WHAT TO PRODUCE:
Restate word for word the lines of the entries below, starting with the line that holds "else drfAltLoop rest" and ending with the line that holds "-- ===== CLAIM", and no others.

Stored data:
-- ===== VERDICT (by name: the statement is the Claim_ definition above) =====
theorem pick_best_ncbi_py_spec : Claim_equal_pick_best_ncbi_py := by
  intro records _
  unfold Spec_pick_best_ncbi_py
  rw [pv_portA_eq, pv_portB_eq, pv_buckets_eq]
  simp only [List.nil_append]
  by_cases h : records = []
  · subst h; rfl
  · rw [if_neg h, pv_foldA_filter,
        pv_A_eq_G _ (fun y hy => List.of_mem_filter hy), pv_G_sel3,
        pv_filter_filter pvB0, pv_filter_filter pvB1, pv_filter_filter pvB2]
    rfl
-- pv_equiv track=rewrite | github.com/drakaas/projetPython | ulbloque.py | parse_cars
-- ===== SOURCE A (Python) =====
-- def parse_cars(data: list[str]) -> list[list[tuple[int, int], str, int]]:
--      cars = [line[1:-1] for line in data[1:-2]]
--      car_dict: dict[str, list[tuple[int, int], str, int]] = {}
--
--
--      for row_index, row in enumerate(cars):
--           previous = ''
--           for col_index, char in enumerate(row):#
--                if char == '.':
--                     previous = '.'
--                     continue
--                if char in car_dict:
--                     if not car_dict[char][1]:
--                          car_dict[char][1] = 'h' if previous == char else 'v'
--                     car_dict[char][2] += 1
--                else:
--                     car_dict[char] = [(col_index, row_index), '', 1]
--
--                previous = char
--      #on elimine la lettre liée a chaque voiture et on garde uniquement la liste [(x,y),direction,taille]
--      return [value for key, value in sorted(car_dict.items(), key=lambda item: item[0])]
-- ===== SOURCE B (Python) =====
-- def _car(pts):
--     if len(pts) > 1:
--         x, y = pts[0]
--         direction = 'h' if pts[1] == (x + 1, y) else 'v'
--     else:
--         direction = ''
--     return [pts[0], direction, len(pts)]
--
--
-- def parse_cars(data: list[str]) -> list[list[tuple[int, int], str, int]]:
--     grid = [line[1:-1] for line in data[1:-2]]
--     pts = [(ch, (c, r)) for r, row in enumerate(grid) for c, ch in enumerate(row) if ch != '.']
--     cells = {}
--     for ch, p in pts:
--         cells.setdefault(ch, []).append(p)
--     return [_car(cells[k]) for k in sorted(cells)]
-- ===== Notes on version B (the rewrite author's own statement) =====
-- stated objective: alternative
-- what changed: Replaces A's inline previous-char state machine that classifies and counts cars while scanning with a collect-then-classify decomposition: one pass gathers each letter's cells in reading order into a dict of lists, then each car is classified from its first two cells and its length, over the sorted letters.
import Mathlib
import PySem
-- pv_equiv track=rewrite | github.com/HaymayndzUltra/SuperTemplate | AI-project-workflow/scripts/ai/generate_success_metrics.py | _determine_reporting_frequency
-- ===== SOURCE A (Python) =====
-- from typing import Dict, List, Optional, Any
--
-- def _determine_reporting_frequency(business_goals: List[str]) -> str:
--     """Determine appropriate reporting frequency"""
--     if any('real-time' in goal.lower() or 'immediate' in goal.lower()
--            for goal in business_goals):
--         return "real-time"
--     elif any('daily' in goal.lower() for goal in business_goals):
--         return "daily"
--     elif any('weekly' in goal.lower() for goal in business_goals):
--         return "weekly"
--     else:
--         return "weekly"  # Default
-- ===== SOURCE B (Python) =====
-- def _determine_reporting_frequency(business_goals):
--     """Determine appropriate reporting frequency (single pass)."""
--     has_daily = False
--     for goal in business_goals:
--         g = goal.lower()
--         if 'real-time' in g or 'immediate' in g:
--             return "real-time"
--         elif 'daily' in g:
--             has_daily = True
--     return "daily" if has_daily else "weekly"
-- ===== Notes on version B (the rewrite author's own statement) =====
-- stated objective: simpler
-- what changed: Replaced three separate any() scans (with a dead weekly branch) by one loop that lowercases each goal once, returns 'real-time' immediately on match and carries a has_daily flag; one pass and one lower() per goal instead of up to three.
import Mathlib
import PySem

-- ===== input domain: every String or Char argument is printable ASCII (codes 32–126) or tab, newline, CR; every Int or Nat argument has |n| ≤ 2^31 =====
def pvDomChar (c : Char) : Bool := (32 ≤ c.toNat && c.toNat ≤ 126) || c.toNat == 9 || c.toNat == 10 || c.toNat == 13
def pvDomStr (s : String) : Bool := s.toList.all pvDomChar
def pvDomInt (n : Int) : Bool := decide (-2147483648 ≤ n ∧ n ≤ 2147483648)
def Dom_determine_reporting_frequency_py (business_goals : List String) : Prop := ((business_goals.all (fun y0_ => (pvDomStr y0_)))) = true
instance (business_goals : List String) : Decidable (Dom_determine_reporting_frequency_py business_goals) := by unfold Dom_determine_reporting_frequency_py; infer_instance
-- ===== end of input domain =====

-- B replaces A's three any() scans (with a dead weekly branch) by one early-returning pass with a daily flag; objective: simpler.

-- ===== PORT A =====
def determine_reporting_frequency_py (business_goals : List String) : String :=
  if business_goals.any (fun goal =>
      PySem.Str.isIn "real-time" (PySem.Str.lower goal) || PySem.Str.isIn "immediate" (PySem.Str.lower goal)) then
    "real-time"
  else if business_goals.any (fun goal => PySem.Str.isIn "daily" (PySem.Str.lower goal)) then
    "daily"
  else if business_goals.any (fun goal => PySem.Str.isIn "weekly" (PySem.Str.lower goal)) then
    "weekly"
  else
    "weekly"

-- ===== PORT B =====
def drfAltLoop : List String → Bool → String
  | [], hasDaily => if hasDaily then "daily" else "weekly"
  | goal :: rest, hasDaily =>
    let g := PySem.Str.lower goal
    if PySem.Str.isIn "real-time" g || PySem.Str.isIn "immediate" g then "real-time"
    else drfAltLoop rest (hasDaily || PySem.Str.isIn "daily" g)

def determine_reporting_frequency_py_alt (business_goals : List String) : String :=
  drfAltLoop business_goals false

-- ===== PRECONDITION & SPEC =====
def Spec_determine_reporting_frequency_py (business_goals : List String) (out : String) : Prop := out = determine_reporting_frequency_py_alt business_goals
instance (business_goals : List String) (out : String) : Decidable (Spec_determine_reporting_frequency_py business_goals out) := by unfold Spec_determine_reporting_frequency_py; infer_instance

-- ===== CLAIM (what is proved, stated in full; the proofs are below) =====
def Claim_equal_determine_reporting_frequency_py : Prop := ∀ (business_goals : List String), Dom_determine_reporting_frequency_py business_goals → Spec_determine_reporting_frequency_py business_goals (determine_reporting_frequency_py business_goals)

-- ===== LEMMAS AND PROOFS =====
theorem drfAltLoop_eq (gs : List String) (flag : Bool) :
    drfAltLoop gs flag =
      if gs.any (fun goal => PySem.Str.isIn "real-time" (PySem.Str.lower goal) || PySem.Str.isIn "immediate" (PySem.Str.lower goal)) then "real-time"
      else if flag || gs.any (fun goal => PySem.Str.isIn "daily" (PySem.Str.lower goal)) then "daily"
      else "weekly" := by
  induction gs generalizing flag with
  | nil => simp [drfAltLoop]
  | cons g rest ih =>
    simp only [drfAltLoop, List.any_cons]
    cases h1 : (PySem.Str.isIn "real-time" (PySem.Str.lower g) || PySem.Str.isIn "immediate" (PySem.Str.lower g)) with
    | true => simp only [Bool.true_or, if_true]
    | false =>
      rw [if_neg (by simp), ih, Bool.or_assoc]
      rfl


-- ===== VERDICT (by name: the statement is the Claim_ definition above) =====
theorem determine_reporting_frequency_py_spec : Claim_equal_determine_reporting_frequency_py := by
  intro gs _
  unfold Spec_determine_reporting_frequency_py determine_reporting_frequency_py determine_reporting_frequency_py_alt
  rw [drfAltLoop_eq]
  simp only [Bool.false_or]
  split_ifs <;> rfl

ANSWER AREA:
    else drfAltLoop rest (hasDaily || PySem.Str.isIn "daily" g)

def determine_reporting_frequency_py_alt (business_goals : List String) : String :=
  drfAltLoop business_goals false

-- ===== PRECONDITION & SPEC =====
def Spec_determine_reporting_frequency_py (business_goals : List String) (out : String) : Prop := out = determine_reporting_frequency_py_alt business_goals
instance (business_goals : List String) (out : String) : Decidable (Spec_determine_reporting_frequency_py business_goals out) := by unfold Spec_determine_reporting_frequency_py; infer_instance

-- ===== CLAIM (what is proved, stated in full; the proofs are below) =====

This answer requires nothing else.